Regardless of the plausibility of this explanation, other high-profile social media figures have also highlighted what they regard as censorship. In May 2021 Tunisian model Azza Slimene complained to her 1.4 million Instagram followers that she could not post anything on her account after uploading a lengthy conversation with a Gaza public figure. She also claimed that she was unable to open an account on Twitter or post anything on TikTok. During the same period, US-based civil rights activist Khaled Beydoun claimed that Twitter removed his Gaza-related video. The hundreds of comments under these users’ protests suggest that the censorship was not confined only to them. Israeli Defence Minister Benny Gantz’s May 2021 zoom meeting with Facebook and TikTok executives only served to fuel some Arab users’ perceptions of unfairness.

The adoption of dotless Arabic to evade censorship

In response, users have rolled back centuries of linguistic development and turned to the use of Arabic without dots to fool artificial intelligence trawling technologies and evade censorship. The dots – diacritical markings on Arabic letters to denote consonants – have been in place in Arabic script since the seventh century, but an eye familiar with the language is still able to make sense of words and sentences in Arabic with the dots removed.

The existence of dotless Arabic throws up challenges to digital monitoring, with targeted word searches and automated translators struggling to decipher text correctly when the dots are removed from Arabic script. And the trend is being facilitated by the widespread sharing of free and easy-to-use software tools that convert normal Arabic to the dotless script.

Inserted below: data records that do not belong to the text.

-- pv_equiv track=rewrite | github.com/AbdulRahmanShihabuddin/truck | backend/api/services/trip_planner.py | _build_review_checks
-- ===== SOURCE A (Python) =====
-- def _build_review_checks(schedule):
--     has_restart = any("cycle_restart" in segment.get("rule_tags", []) for segment in schedule)
--     has_breaks = any("break" in segment.get("rule_tags", []) for segment in schedule)
--     fuel_stops = [segment for segment in schedule if "fuel" in segment.get("rule_tags", [])]
--
--     return [
--         {
--             "label": "Hours of Service Integrity",
--             "status": "pass",
--             "detail": "Schedule is generated within the v1 property-carrying HOS assumptions.",
--         },
--         {
--             "label": "Required Breaks",
--             "status": "pass",
--             "detail": "30-minute non-driving periods are inserted after cumulative driving limits.",
--         },
--         {
--             "label": "Fuel Cadence",
--             "status": "pass",
--             "detail": f"{len(fuel_stops)} fuel stop(s) inserted with a 1,000-mile maximum interval.",
--         },
--         {
--             "label": "Cycle Availability",
--             "status": "pass",
--             "detail": "34-hour restart inserted." if has_restart else "No cycle restart required.",
--         },
--         {
--             "label": "Break Source",
--             "status": "pass" if has_breaks else "info",
--             "detail": "Breaks may be off-duty or on-duty not driving under the v1 assumptions.",
--         },
--     ]
-- ===== SOURCE B (Python) =====
-- def _build_review_checks(schedule):
--     # Tally, per tag of interest, how many segments carry it, then render the fixed
--     # checklist from the tally via a row constructor.
--     counts = {"cycle_restart": 0, "break": 0, "fuel": 0}
--     for segment in schedule:
--         tags = segment.get("rule_tags", [])
--         for key in counts:
--             if key in tags:
--                 counts[key] += 1
--
--     def check(label, status, detail):
--         return {"label": label, "status": status, "detail": detail}
--
--     return [
--         check("Hours of Service Integrity", "pass",
--               "Schedule is generated within the v1 property-carrying HOS assumptions."),
--         check("Required Breaks", "pass",
--               "30-minute non-driving periods are inserted after cumulative driving limits."),
--         check("Fuel Cadence", "pass",
--               f"{counts['fuel']} fuel stop(s) inserted with a 1,000-mile maximum interval."),
--         check("Cycle Availability", "pass",
--               "34-hour restart inserted." if counts["cycle_restart"] else "No cycle restart required."),
--         check("Break Source", "pass" if counts["break"] else "info",
--               "Breaks may be off-duty or on-duty not driving under the v1 assumptions."),
--     ]
-- ===== Notes on version B (the rewrite author's own statement) =====
-- stated objective: alternative
-- what changed: Replaces the two any() scans and the filter comprehension plus three inline dict literals with a per-tag count tally (a dict {tag: segments-carrying-it} filled in one loop) from which the checklist is rendered through a row-constructor helper, deriving the booleans as count != 0.
import Mathlib
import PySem

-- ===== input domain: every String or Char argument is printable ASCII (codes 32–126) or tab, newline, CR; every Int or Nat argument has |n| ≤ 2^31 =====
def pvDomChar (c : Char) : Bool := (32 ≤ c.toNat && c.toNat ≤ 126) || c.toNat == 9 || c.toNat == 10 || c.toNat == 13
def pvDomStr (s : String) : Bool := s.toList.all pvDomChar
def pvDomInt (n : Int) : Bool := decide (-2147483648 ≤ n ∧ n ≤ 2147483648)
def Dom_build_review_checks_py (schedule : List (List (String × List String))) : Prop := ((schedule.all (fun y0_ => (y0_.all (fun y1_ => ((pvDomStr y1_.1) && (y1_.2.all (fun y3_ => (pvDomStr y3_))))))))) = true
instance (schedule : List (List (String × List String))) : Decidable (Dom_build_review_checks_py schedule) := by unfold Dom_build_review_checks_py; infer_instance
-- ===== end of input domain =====

-- B replaces A's three scans (two any() and a filter) and inline dict literals by a per-tag
-- tally dict filled in one loop plus a row-constructor helper; same return value (objective: alternative).


-- segment.get("rule_tags", []) on the association-list encoding of the dict (first match, default [])
def pvGetTags (seg : List (String × List String)) : List String :=
  match seg.find? (fun p => p.1 == "rule_tags") with
  | some p => p.2
  | none => []

-- ===== PORT A =====
def build_review_checks_py (schedule : List (List (String × List String))) : List (List (String × String)) :=
  let has_restart := schedule.any (fun seg => (pvGetTags seg).contains "cycle_restart")
  let has_breaks := schedule.any (fun seg => (pvGetTags seg).contains "break")
  let fuel_stops := schedule.filter (fun seg => (pvGetTags seg).contains "fuel")
  [ [("label", "Hours of Service Integrity"), ("status", "pass"),
     ("detail", "Schedule is generated within the v1 property-carrying HOS assumptions.")],
    [("label", "Required Breaks"), ("status", "pass"),
     ("detail", "30-minute non-driving periods are inserted after cumulative driving limits.")],
    [("label", "Fuel Cadence"), ("status", "pass"),
     ("detail", PySem.Int.toStr (fuel_stops.length : Int) ++ " fuel stop(s) inserted with a 1,000-mile maximum interval.")],
    [("label", "Cycle Availability"), ("status", "pass"),
     ("detail", if has_restart then "34-hour restart inserted." else "No cycle restart required.")],
    [("label", "Break Source"), ("status", if has_breaks then "pass" else "info"),
     ("detail", "Breaks may be off-duty or on-duty not driving under the v1 assumptions.")] ]

-- ===== PORT B =====
-- inner loop 'for key in counts: if key in tags: counts[key] += 1' (keys never change during it)
def pvBump (d : PySem.Dict String Int) (tags : List String) : PySem.Dict String Int :=
  d.keys.foldl (fun d' k => if tags.contains k then d'.modify k 0 (· + 1) else d') d

-- the check(label, status, detail) row constructor
def pvCheck (label status detail : String) : List (String × String) :=
  [("label", label), ("status", status), ("detail", detail)]

def build_review_checks_py_alt (schedule : List (List (String × List String))) : List (List (String × String)) :=
  let counts := schedule.foldl (fun d seg => pvBump d (pvGetTags seg))
    (PySem.Dict.mk [("cycle_restart", (0 : Int)), ("break", 0), ("fuel", 0)])
  [ pvCheck "Hours of Service Integrity" "pass"
      "Schedule is generated within the v1 property-carrying HOS assumptions.",
    pvCheck "Required Breaks" "pass"
      "30-minute non-driving periods are inserted after cumulative driving limits.",
    pvCheck "Fuel Cadence" "pass"
      (PySem.Int.toStr (counts.getD "fuel" 0) ++ " fuel stop(s) inserted with a 1,000-mile maximum interval."),
    pvCheck "Cycle Availability" "pass"
      (if counts.getD "cycle_restart" 0 ≠ 0 then "34-hour restart inserted." else "No cycle restart required."),
    pvCheck "Break Source" (if counts.getD "break" 0 ≠ 0 then "pass" else "info")
      "Breaks may be off-duty or on-duty not driving under the v1 assumptions." ]

-- ===== PRECONDITION & SPEC =====
def Spec_build_review_checks_py (schedule : List (List (String × List String))) (out : List (List (String × String))) : Prop := out = build_review_checks_py_alt schedule
instance (schedule : List (List (String × List String))) (out : List (List (String × String))) : Decidable (Spec_build_review_checks_py schedule out) := by unfold Spec_build_review_checks_py; infer_instance

-- ===== CLAIM (what is proved, stated in full; the proofs are below) =====
def Claim_equal_build_review_checks_py : Prop := ∀ (schedule : List (List (String × List String))), Dom_build_review_checks_py schedule → Spec_build_review_checks_py schedule (build_review_checks_py schedule)

-- ===== LEMMAS AND PROOFS =====
def pvKeys : List String := ["cycle_restart", "break", "fuel"]

theorem pvStep_keys (e : PySem.Dict String Int) (he : e.keys = pvKeys) (k : String)
    (hkm : k ∈ pvKeys) (c : Bool) (f : Int → Int) :
    (if c then e.modify k 0 f else e).keys = pvKeys := by
  split_ifs with hc
  · rw [PySem.Dict.keys_modify, PySem.Dict.keys_insert_of_contains, he]
    exact (PySem.Dict.contains_iff_mem_keys e k).mpr (he ▸ hkm)
  · exact he

theorem pvBump_keys (d : PySem.Dict String Int) (hk : d.keys = pvKeys) (tags : List String) :
    (pvBump d tags).keys = pvKeys := by
  unfold pvBump
  rw [hk]
  simp only [pvKeys, List.foldl_cons, List.foldl_nil]
  refine pvStep_keys _ ?_ _ (by simp [pvKeys]) _ _
  refine pvStep_keys _ ?_ _ (by simp [pvKeys]) _ _
  exact pvStep_keys _ hk _ (by simp [pvKeys]) _ _

theorem pvBump_getD (d : PySem.Dict String Int) (hk : d.keys = pvKeys) (tags : List String)
    (k : String) (hkm : k ∈ pvKeys) :
    (pvBump d tags).getD k 0 = d.getD k 0 + (if tags.contains k then 1 else 0) := by
  unfold pvBump
  rw [hk]
  simp only [pvKeys, List.foldl_cons, List.foldl_nil]
  simp only [pvKeys, List.mem_cons, List.not_mem_nil, or_false] at hkm
  rcases hkm with h | h | h
  all_goals subst h
  all_goals split_ifs with h1 h2 h3 <;> simp_all [PySem.Dict.getD_modify]

theorem pvTally_getD (k : String) (hkm : k ∈ pvKeys) (l : List (List (String × List String)))
    (d : PySem.Dict String Int) (hk : d.keys = pvKeys) :
    (l.foldl (fun d seg => pvBump d (pvGetTags seg)) d).getD k 0 =
      d.getD k 0 + ((l.filter (fun seg => (pvGetTags seg).contains k)).length : Int) := by
  induction l generalizing d with
  | nil => simp
  | cons seg rest ih =>
    rw [List.foldl_cons, ih _ (pvBump_keys _ hk _), pvBump_getD _ hk _ _ hkm, List.filter_cons]
    by_cases h : k ∈ pvGetTags seg <;> simp [h] <;> omega

theorem any_eq_filter_length_ne (l : List (List (String × List String)))
    (p : List (String × List String) → Bool) :
    l.any p = decide (((l.filter p).length : Int) ≠ 0) := by
  by_cases h : l.any p
  · have hex : ∃ x ∈ l, p x := by simpa [List.any_eq_true] using h
    obtain ⟨x, hx, hpx⟩ := hex
    simp [h]
    exact ⟨x, hx, hpx⟩
  · simp [h]
    exact fun a ha => Bool.eq_false_iff.mpr fun hp => h (List.any_eq_true.mpr ⟨a, ha, hp⟩)

-- ===== VERDICT (by name: the statement is the Claim_ definition above) =====
theorem build_review_checks_py_spec : Claim_equal_build_review_checks_py := by
  intro schedule _
  unfold Spec_build_review_checks_py build_review_checks_py build_review_checks_py_alt
  have hk0 : (PySem.Dict.mk [("cycle_restart", (0 : Int)), ("break", 0), ("fuel", 0)]).keys = pvKeys := by
    simp [PySem.Dict.keys, pvKeys]
  have hR := pvTally_getD "cycle_restart" (by simp [pvKeys]) schedule _ hk0
  have hB := pvTally_getD "break" (by simp [pvKeys]) schedule _ hk0
  have hF := pvTally_getD "fuel" (by simp [pvKeys]) schedule _ hk0
  simp only [pvCheck]
  rw [hR, hB, hF]
  rw [any_eq_filter_length_ne _ (fun seg => (pvGetTags seg).contains "cycle_restart"),
      any_eq_filter_length_ne _ (fun seg => (pvGetTags seg).contains "break")]
  simp [PySem.Dict.getD, PySem.Dict.get?]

This title of a widely-distributed and entirely dotless article in an Egyptian publication illustrates the phenomenon:

Google’s attempt at translating the dotless title presents the following: “Al-Asa ں Sadd Al-God: ٮ Al-Arat Al-Ariyah”.  But people familiar with the Arabic language make light work of the text, reading it correctly as: الانسان ضد الالة: ثورة النقاط العربية. Google has no problem with translating this more accurately as “Man against the Machine: The Revolution of Arabic Points”.

Managing the risk and looking ahead

The existence of online posts and articles in a script that can be read accurately by the human eye, but with which automated trawling and translating technology struggles, is clearly a concern. While many of those employing the dotless script claim to do so to avoid unfair censorship by the social media companies, there are implications for it to be used for a variety of purposes to publish content that fails to comply with the social media platforms’ rules and policies.

While it is unlikely that the Arabic script will return to its seventh century dotless form in widespread and general usage, the rising occurrence of it on social media is likely to continue. Shorouk News, an Egyptian-managed Facebook page with 5.6 million followers, used the script in May 2021 to post a message calling for a general strike in all Palestine “from the river to the sea”. How effective this mode of communication will be at reaching mass audiences, or facilitating the organisation of events, remains to be seen.

Nevertheless, those trying to manage the risks posed by viral digital campaigns must now consider another potential threat. Until algorithmic trawling technology can handle the dotless Arabic script, the best means of preparedness is awareness of its existence and careful human-led analysis of heavily-circulated text.